This code does not work for the instance where the “” argument is passed into sum. Please explain why.
function sum (...args){ //creates sum function
if (args === ""){ //determines if argument passed is null
return 0; //returns 0
} else {
return args.reduce((a, b) => a + b); returns sum of all arguments passed into sum
}
}
I’ve edited your post for readability. When you enter a code block into a forum post, please precede it with a separate line of three backticks and follow it with a separate line of three backticks to make easier to read.
Note: Backticks are not single quotes.
See this post to find the backtick on your keyboard. The “preformatted text” tool in the editor (</>) will also add backticks around text.
“” is a blank string and is not the value null. In what case are you needing to check if args is null?
The code I have written passes all parameters except the following:
sum();
I guess first question, if this argument is not null then what is it? (https://developer.mozilla.org/en-US/docs/Web/JavaScript/Reference/Global_Objects/null)
When you are not sure what a variable’s value is, you should use console.log(thevariablename) to see what it is. It turns out that args is an array regardless of how many arguments are passed to the function. In this particular case, args would be an empty array. Think about an array property you could check which would indicate if args is an empty array, then your return 0; would work.

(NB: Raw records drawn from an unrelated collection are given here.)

-- pv_equiv track=rewrite | github.com/noobmannn/Algorithm-in-Information-Security | BaiTapATTT/PhanCoBan/Cau25.py | solve
-- ===== SOURCE A (Python) =====
-- def sieveOfEratosthenes(n):
--     listPrime = []
--     check = [True for _ in range(n + 1)]
--     p = 2
--     while p * p <= n:
--         if check[p]:
--             for i in range(p * p, n + 1, p):
--                 check[i] = False
--         p += 1
--     for p in range(2, n + 1):
--         if check[p]:
--             listPrime.append(p)
--     return listPrime
--
-- def solve(n):
--     listRes = []
--     listPr = sieveOfEratosthenes(n)
--     for i in listPr:
--         for j in listPr:
--             for k in listPr:
--                 if i + j + k == n and i < j < k:
--                     listTmp = [i, j, k]
--                     listRes.append(listTmp)
--     return listRes
-- ===== SOURCE B (Python) =====
-- def sieveOfEratosthenes(n):  # same sieve helper the module already has
--     listPrime = []
--     check = [True for _ in range(n + 1)]
--     p = 2
--     while p * p <= n:
--         if check[p]:
--             for i in range(p * p, n + 1, p):
--                 check[i] = False
--         p += 1
--     for p in range(2, n + 1):
--         if check[p]:
--             listPrime.append(p)
--     return listPrime
--
-- def solve(n):
--     primes = sieveOfEratosthenes(n)
--     primeSet = set(primes)
--     res = []
--     for a, i in enumerate(primes):
--         for j in primes[a + 1:]:
--             k = n - i - j
--             if j < k and k in primeSet:
--                 res.append([i, j, k])
--     return res
-- ===== Notes on version B (the rewrite author's own statement) =====
-- stated objective: faster
-- what changed: Replaced the triple nested loop over all primes with a loop over pairs i<j (j drawn only from primes after i) that computes k=n-i-j directly and tests its primality by set membership.
import Mathlib
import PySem

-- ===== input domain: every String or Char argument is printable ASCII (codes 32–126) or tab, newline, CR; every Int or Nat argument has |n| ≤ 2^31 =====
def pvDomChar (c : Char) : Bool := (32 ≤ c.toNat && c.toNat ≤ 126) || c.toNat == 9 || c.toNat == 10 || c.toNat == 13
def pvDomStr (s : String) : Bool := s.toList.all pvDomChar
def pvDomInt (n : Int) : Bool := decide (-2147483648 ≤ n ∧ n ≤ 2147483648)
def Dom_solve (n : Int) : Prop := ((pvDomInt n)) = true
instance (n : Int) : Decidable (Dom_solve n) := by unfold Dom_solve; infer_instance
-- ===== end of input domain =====

-- B replaces A's triple loop over the primes with a pair loop i<j testing k=n-i-j by set membership (asymptotically faster; B reuses the module's sieve helper).

-- ===== PORT A =====
-- the 'while p * p <= n' marking loop of sieveOfEratosthenes; fuel is a structural bound
-- on the number of iterations (the loop runs while p*p <= n, so at most (n+1).toNat steps
-- from p = 2) — it only makes the recursion total, it never cuts the loop short
def sieveLoop (n : Int) (fuel : Nat) (check : List Bool) (p : Int) : List Bool :=
  match fuel with
  | 0 => check
  | Nat.succ fuel =>
    if p * p ≤ n then
      sieveLoop n fuel
        (if PySem.List.pyGetD check p false then
          (PySem.List.pyRange (p * p) (n + 1) p).foldl
            (fun c i => PySem.List.pySetD c i false) check
         else check)
        (p + 1)
    else check

def sieveOfEratosthenes (n : Int) : List Int :=
  let check := sieveLoop n (n + 1).toNat (List.replicate (n + 1).toNat true) 2
  (PySem.List.pyRange 2 (n + 1) 1).foldl
    (fun acc p => if PySem.List.pyGetD check p false then acc ++ [p] else acc) []

def solve (n : Int) : List (List Int) :=
  let listPr := sieveOfEratosthenes n
  listPr.foldl (fun res i =>
    listPr.foldl (fun res j =>
      listPr.foldl (fun res k =>
        if i + j + k = n ∧ i < j ∧ j < k then res ++ [[i, j, k]] else res)
        res)
      res)
    []

-- ===== PORT B =====
def solve_alt (n : Int) : List (List Int) :=
  let primes := sieveOfEratosthenes n
  let primeSet : PySem.Set Int := PySem.Set.ofList primes
  (PySem.List.enumerate primes 0).foldl (fun res ai =>
    (PySem.List.slice primes (some (ai.1 + 1)) none).foldl (fun res j =>
      let k := n - ai.2 - j
      if j < k ∧ PySem.Set.contains primeSet k = true then res ++ [[ai.2, j, k]] else res)
      res)
    []

-- ===== PRECONDITION & SPEC =====
def Spec_solve (n : Int) (out : List (List Int)) : Prop := out = solve_alt n
instance (n : Int) (out : List (List Int)) : Decidable (Spec_solve n out) := by unfold Spec_solve; infer_instance

-- ===== CLAIM (what is proved, stated in full; the proofs are below) =====
def Claim_equal_solve : Prop := ∀ (n : Int), Dom_solve n → Spec_solve n (solve n)

-- ===== LEMMAS AND PROOFS =====

-- 'if p(x): out.append(f(x))' fold with a Prop test
theorem foldl_ite_app {α β : Type} (p : α → Prop) [DecidablePred p] (f : α → β)
    (l : List α) (acc : List β) :
    l.foldl (fun acc x => if p x then acc ++ [f x] else acc) acc
      = acc ++ (l.filter (fun x => decide (p x))).map f := by
  induction l generalizing acc with
  | nil => simp
  | cons x xs ih =>
    by_cases h : p x <;> simp [List.foldl_cons, ih, h]

-- 'out += g(x)' fold
theorem foldl_app {α β : Type} (g : α → List β) (l : List α) (acc : List β) :
    l.foldl (fun acc x => acc ++ g x) acc = acc ++ l.flatMap g := by
  induction l generalizing acc with
  | nil => simp
  | cons x xs ih => simp [List.foldl_cons, ih]

-- flatMap of an at-most-one-element function is filter-then-map
theorem flatMap_ite_singleton {α β : Type} (p : α → Prop) [DecidablePred p] (f : α → β)
    (l : List α) :
    l.flatMap (fun x => if p x then [f x] else []) = (l.filter (fun x => decide (p x))).map f := by
  induction l with
  | nil => simp
  | cons x xs ih => by_cases h : p x <;> simp [h, ih]

-- in a Nodup list, filtering by equality to c (plus a predicate on c) keeps at most one cell
theorem filter_eq_singleton {α : Type} [DecidableEq α] (L : List α) (hnd : L.Nodup)
    (c : α) (q : Prop) [Decidable q] :
    L.filter (fun k => decide (k = c ∧ q)) = if c ∈ L ∧ q then [c] else [] := by
  by_cases hq : q
  · simp only [hq, and_true]
    induction L with
    | nil => simp
    | cons x xs ih =>
      have hnotmem : x ∉ xs := (List.nodup_cons.mp hnd).1
      have hnd' : xs.Nodup := (List.nodup_cons.mp hnd).2
      by_cases hx : x = c
      · subst hx
        have hnil : xs.filter (fun k => decide (k = x)) = [] :=
          List.filter_eq_nil_iff.mpr (fun a ha h => hnotmem (by
            have : a = x := of_decide_eq_true h
            simpa [this] using ha))
        simp [hnil]
      · rw [List.filter_cons_of_neg (by simpa using hx), ih hnd']
        have hcx : ¬ c = x := fun h => hx h.symm
        simp [List.mem_cons, hcx]
  · simp [hq]

-- in a strictly increasing list, the elements greater than L[a] are exactly the tail after a
theorem filter_gt_eq_drop (L : List Int) (hs : L.Pairwise (· < ·)) :
    ∀ (a : Nat) (h : a < L.length),
      L.filter (fun j => decide (L[a] < j)) = L.drop (a + 1) := by
  induction L with
  | nil => intro a h; simp at h
  | cons x xs ih =>
    intro a h
    have hhead : ∀ y ∈ xs, x < y := fun y hy => (List.pairwise_cons.mp hs).1 y hy
    have hs' : xs.Pairwise (· < ·) := (List.pairwise_cons.mp hs).2
    match a with
    | 0 =>
      simp only [List.getElem_cons_zero]
      rw [List.filter_cons_of_neg (by simp)]
      simpa using List.filter_eq_self.mpr (fun y hy => decide_eq_true (hhead y hy))
    | Nat.succ a =>
      have ha : a < xs.length := by simpa using h
      have hxa : x < xs[a] := hhead _ (List.getElem_mem ha)
      have hnot : ¬ (xs[a] < x) := not_lt.mpr (le_of_lt hxa)
      simp only [List.getElem_cons_succ]
      rw [List.filter_cons_of_neg (by simpa using hnot), List.drop_succ_cons]
      exact ih hs' a ha

-- the sieve's prime list is strictly increasing
theorem sieve_pairwise (n : Int) : (sieveOfEratosthenes n).Pairwise (· < ·) := by
  unfold sieveOfEratosthenes
  rw [PySem.List.foldl_append_if_eq_filter]
  exact List.Pairwise.filter _ (PySem.List.pairwise_lt_pyRange_one 2 (n + 1))

-- per-element core: for i = L[a] in a strictly increasing L, A's two inner loops
-- produce exactly B's single filtered pass over the tail after a
theorem inner_eq (n : Int) (L : List Int) (hs : L.Pairwise (· < ·))
    (a : Nat) (h : a < L.length) :
    L.flatMap (fun j => (L.filter (fun k => decide (L[a] + j + k = n ∧ L[a] < j ∧ j < k))).map
        (fun k => [L[a], j, k]))
      = ((L.drop (a + 1)).filter (fun j => decide (j < n - L[a] - j ∧ (n - L[a] - j) ∈ L))).map
        (fun j => [L[a], j, n - L[a] - j]) := by
  have hnd : L.Nodup := hs.nodup
  set i := L[a] with hi
  have step1 : ∀ j : Int,
      (L.filter (fun k => decide (i + j + k = n ∧ i < j ∧ j < k))).map (fun k => [i, j, k])
        = if i < j ∧ (j < n - i - j ∧ (n - i - j) ∈ L) then [[i, j, n - i - j]] else [] := by
    intro j
    have hcongr : L.filter (fun k => decide (i + j + k = n ∧ i < j ∧ j < k))
        = L.filter (fun k => decide (k = n - i - j ∧ (i < j ∧ j < k))) := by
      apply List.filter_congr
      intro k _
      simp only [decide_eq_decide]
      constructor
      · rintro ⟨h1, h2, h3⟩; exact ⟨by omega, h2, h3⟩
      · rintro ⟨h1, h2, h3⟩; exact ⟨by omega, h2, h3⟩
    rw [hcongr]
    -- the inner condition depends on k only through k = n-i-j; rewrite it to a fixed Prop
    have hcongr2 : L.filter (fun k => decide (k = n - i - j ∧ (i < j ∧ j < k)))
        = L.filter (fun k => decide (k = n - i - j ∧ (i < j ∧ j < n - i - j))) := by
      apply List.filter_congr
      intro k _
      simp only [decide_eq_decide]
      constructor
      · rintro ⟨rfl, h2, h3⟩; exact ⟨rfl, h2, h3⟩
      · rintro ⟨rfl, h2, h3⟩; exact ⟨rfl, h2, h3⟩
    rw [hcongr2, filter_eq_singleton L hnd (n - i - j) (i < j ∧ j < n - i - j)]
    by_cases h1 : (n - i - j) ∈ L <;> by_cases h2 : i < j <;> by_cases h3 : j < n - i - j <;>
      simp [h1, h2, h3]
  calc L.flatMap (fun j => (L.filter (fun k => decide (i + j + k = n ∧ i < j ∧ j < k))).map
        (fun k => [i, j, k]))
      = L.flatMap (fun j => if i < j ∧ (j < n - i - j ∧ (n - i - j) ∈ L)
          then [[i, j, n - i - j]] else []) := by
        exact List.flatMap_congr (fun j _ => step1 j)
    _ = (L.filter (fun j => decide (i < j ∧ (j < n - i - j ∧ (n - i - j) ∈ L)))).map
          (fun j => [i, j, n - i - j]) := flatMap_ite_singleton _ _ L
    _ = ((L.filter (fun j => decide (i < j))).filter
          (fun j => decide (j < n - i - j ∧ (n - i - j) ∈ L))).map
          (fun j => [i, j, n - i - j]) := by
        rw [List.filter_filter]
        congr 1
        apply List.filter_congr
        intro j _
        simp only [Bool.decide_and]
        exact Bool.and_comm _ _
    _ = ((L.drop (a + 1)).filter (fun j => decide (j < n - i - j ∧ (n - i - j) ∈ L))).map
          (fun j => [i, j, n - i - j]) := by
        rw [hi, filter_gt_eq_drop L hs a h]


-- index-wise bridge between a plain flatMap and a flatMap over enumerate
theorem flatMap_enum_aux {α β : Type} (L : List α) (s : Int)
    (G : Int × α → List β) (F : α → List β)
    (h : ∀ (a : Nat) (ha : a < L.length), F L[a] = G (s + (a : Int), L[a])) :
    L.flatMap F = (PySem.List.enumerate L s).flatMap G := by
  induction L generalizing s with
  | nil => simp [PySem.List.enumerate_nil]
  | cons x xs ih =>
    rw [PySem.List.enumerate_cons]
    simp only [List.flatMap_cons]
    have h0 : F x = G (s, x) := by
      have := h 0 (by simp)
      simpa using this
    rw [h0, ih (s + 1)]
    intro a ha
    have hh := h (a + 1) (by simpa using Nat.succ_lt_succ ha)
    simp only [List.getElem_cons_succ] at hh
    have harg : s + ((a : Int) + 1) = s + 1 + (a : Int) := by ring
    push_cast at hh
    rw [harg] at hh
    exact hh
  
theorem flatMap_enum {α β : Type} (L : List α)
    (G : Int × α → List β) (F : α → List β)
    (h : ∀ (a : Nat) (ha : a < L.length), F L[a] = G ((a : Int), L[a])) :
    L.flatMap F = (PySem.List.enumerate L 0).flatMap G := by
  apply flatMap_enum_aux
  intro a ha
  simpa using h a ha

-- ===== VERDICT (by name: the statement is the Claim_ definition above) =====
theorem solve_spec : Claim_equal_solve := by
  intro n _
  unfold Spec_solve solve solve_alt
  set L := sieveOfEratosthenes n with hL
  have hs : L.Pairwise (· < ·) := sieve_pairwise n
  set S : PySem.Set Int := PySem.Set.ofList L with hS
  -- A's fold as a flatMap
  have hA : L.foldl (fun res i =>
      L.foldl (fun res j =>
        L.foldl (fun res k =>
          if i + j + k = n ∧ i < j ∧ j < k then res ++ [[i, j, k]] else res) res) res) []
      = L.flatMap (fun i => L.flatMap (fun j =>
          (L.filter (fun k => decide (i + j + k = n ∧ i < j ∧ j < k))).map
            (fun k => [i, j, k]))) := by
    have h2 : ∀ (i : Int) (res : List (List Int)),
        L.foldl (fun res j =>
          L.foldl (fun res k =>
            if i + j + k = n ∧ i < j ∧ j < k then res ++ [[i, j, k]] else res) res) res
        = res ++ L.flatMap (fun j =>
            (L.filter (fun k => decide (i + j + k = n ∧ i < j ∧ j < k))).map
              (fun k => [i, j, k])) := by
      intro i res
      rw [List.foldl_ext _ _ res (fun res' j _ =>
        foldl_ite_app (fun k => i + j + k = n ∧ i < j ∧ j < k) (fun k => [i, j, k]) L res')]
      exact foldl_app _ L res
    rw [List.foldl_ext _ _ [] (fun res i _ => h2 i res)]
    simpa using foldl_app (fun i => L.flatMap (fun j =>
      (L.filter (fun k => decide (i + j + k = n ∧ i < j ∧ j < k))).map
        (fun k => [i, j, k]))) L []
  -- B's fold as a flatMap over enumerate
  have hB : (PySem.List.enumerate L 0).foldl (fun res ai =>
      (PySem.List.slice L (some (ai.1 + 1)) none).foldl (fun res j =>
        let k := n - ai.2 - j
        if j < k ∧ PySem.Set.contains S k = true then res ++ [[ai.2, j, k]] else res) res) []
      = (PySem.List.enumerate L 0).flatMap (fun ai =>
          ((PySem.List.slice L (some (ai.1 + 1)) none).filter
            (fun j => decide (j < n - ai.2 - j ∧ PySem.Set.contains S (n - ai.2 - j) = true))).map
            (fun j => [ai.2, j, n - ai.2 - j])) := by
    have h2 : ∀ (ai : Int × Int) (res : List (List Int)),
        (PySem.List.slice L (some (ai.1 + 1)) none).foldl (fun res j =>
          let k := n - ai.2 - j
          if j < k ∧ PySem.Set.contains S k = true then res ++ [[ai.2, j, k]] else res) res
        = res ++ ((PySem.List.slice L (some (ai.1 + 1)) none).filter
            (fun j => decide (j < n - ai.2 - j ∧ PySem.Set.contains S (n - ai.2 - j) = true))).map
            (fun j => [ai.2, j, n - ai.2 - j]) := fun ai res =>
      foldl_ite_app (fun j => j < n - ai.2 - j ∧ PySem.Set.contains S (n - ai.2 - j) = true)
        (fun j => [ai.2, j, n - ai.2 - j]) _ res
    rw [List.foldl_ext _ _ [] (fun res ai _ => h2 ai res)]
    simpa using foldl_app (fun ai : Int × Int =>
      ((PySem.List.slice L (some (ai.1 + 1)) none).filter
        (fun j => decide (j < n - ai.2 - j ∧ PySem.Set.contains S (n - ai.2 - j) = true))).map
        (fun j => [ai.2, j, n - ai.2 - j])) (PySem.List.enumerate L 0) []
  rw [hA, hB]
  apply flatMap_enum
  intro a ha
  -- the slice after a+1 is the drop
  have hslice : PySem.List.slice L (some ((a : Int) + 1)) none = L.drop (a + 1) := by
    have hnat : ((a : Int) + 1).toNat = a + 1 := by omega
    rw [PySem.List.slice_from L (show (0 : Int) ≤ (a : Int) + 1 by positivity), hnat]
  have hmemcongr : ∀ (i : Int) (M : List Int),
      M.filter (fun j => decide (j < n - i - j ∧ PySem.Set.contains S (n - i - j) = true))
      = M.filter (fun j => decide (j < n - i - j ∧ (n - i - j) ∈ L)) := by
    intro i M
    apply List.filter_congr
    intro j _
    simp only [decide_eq_decide]
    constructor
    · rintro ⟨h1, h2⟩
      exact ⟨h1, (PySem.Set.mem_ofList L _).mp ((PySem.Set.contains_iff S _).mp h2)⟩
    · rintro ⟨h1, h2⟩
      exact ⟨h1, (PySem.Set.contains_iff S _).mpr ((PySem.Set.mem_ofList L _).mpr h2)⟩
  simp only [hslice, hmemcongr]
  exact inner_eq n L hs a ha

However, there is a much simpler solution. The reduce method has a second (optional) parameter which defines the starting value of the accumulator. What value could you use as the starting value of the accumulator? See the following reduce method documentation for how set the starting accumulator value.
I thought so but then my problem is still the aforementioned condition:
function sum (...args){
return args.reduce((args = 0, b) => args + b);
}
function summ(...args) {
return args.reduce((a, b) => {
return a + b;
});
}
}
I have tried both of these lines of code and am still getting errors with
sum();
The initial value is the 2nd parameter of the reduce method and not the 2nd argument of the reduce’s callback function.
Let me try to explain how I am looking at this so you can tell me what I don’t understand:
var arr1 = [1, 2, 3, 6];
const sum = (a, b) => a +b;
arr1.reduce(sum, 4); //16
This is because the reduce function is applying the sum function to all elements of arr1 and the initial value, 4.
Now applied:
function sum (...args){ //creates sum
const add = (c, d) => c + d; //creates add
return args.reduce((add, b = 0) => add + b); //runs add and reduce functions on the array args, initial value is 0
}
console.log(sum(12,2)); //14
console.log(sum()); //Error: Reduce of empty array with no initial value
It is because of this error that I tried using the if statement to filter out the condition to at the beginning.
So as not to give you the final solution, I will show you how you could use reduce to calculate product of an array of numbers (while using the 2nd parameter of the reduce method).
var array = [1, 2, 3, 6];
function product(arr) {
return arr.reduce((prod, num) => prod * num, 1); // that , 1 at the end is the starting value for the accumulator (prod).
}
product(array); // 36
NOTE: I am not creating the product of the arguments of a function. I am just passing an array to create the product.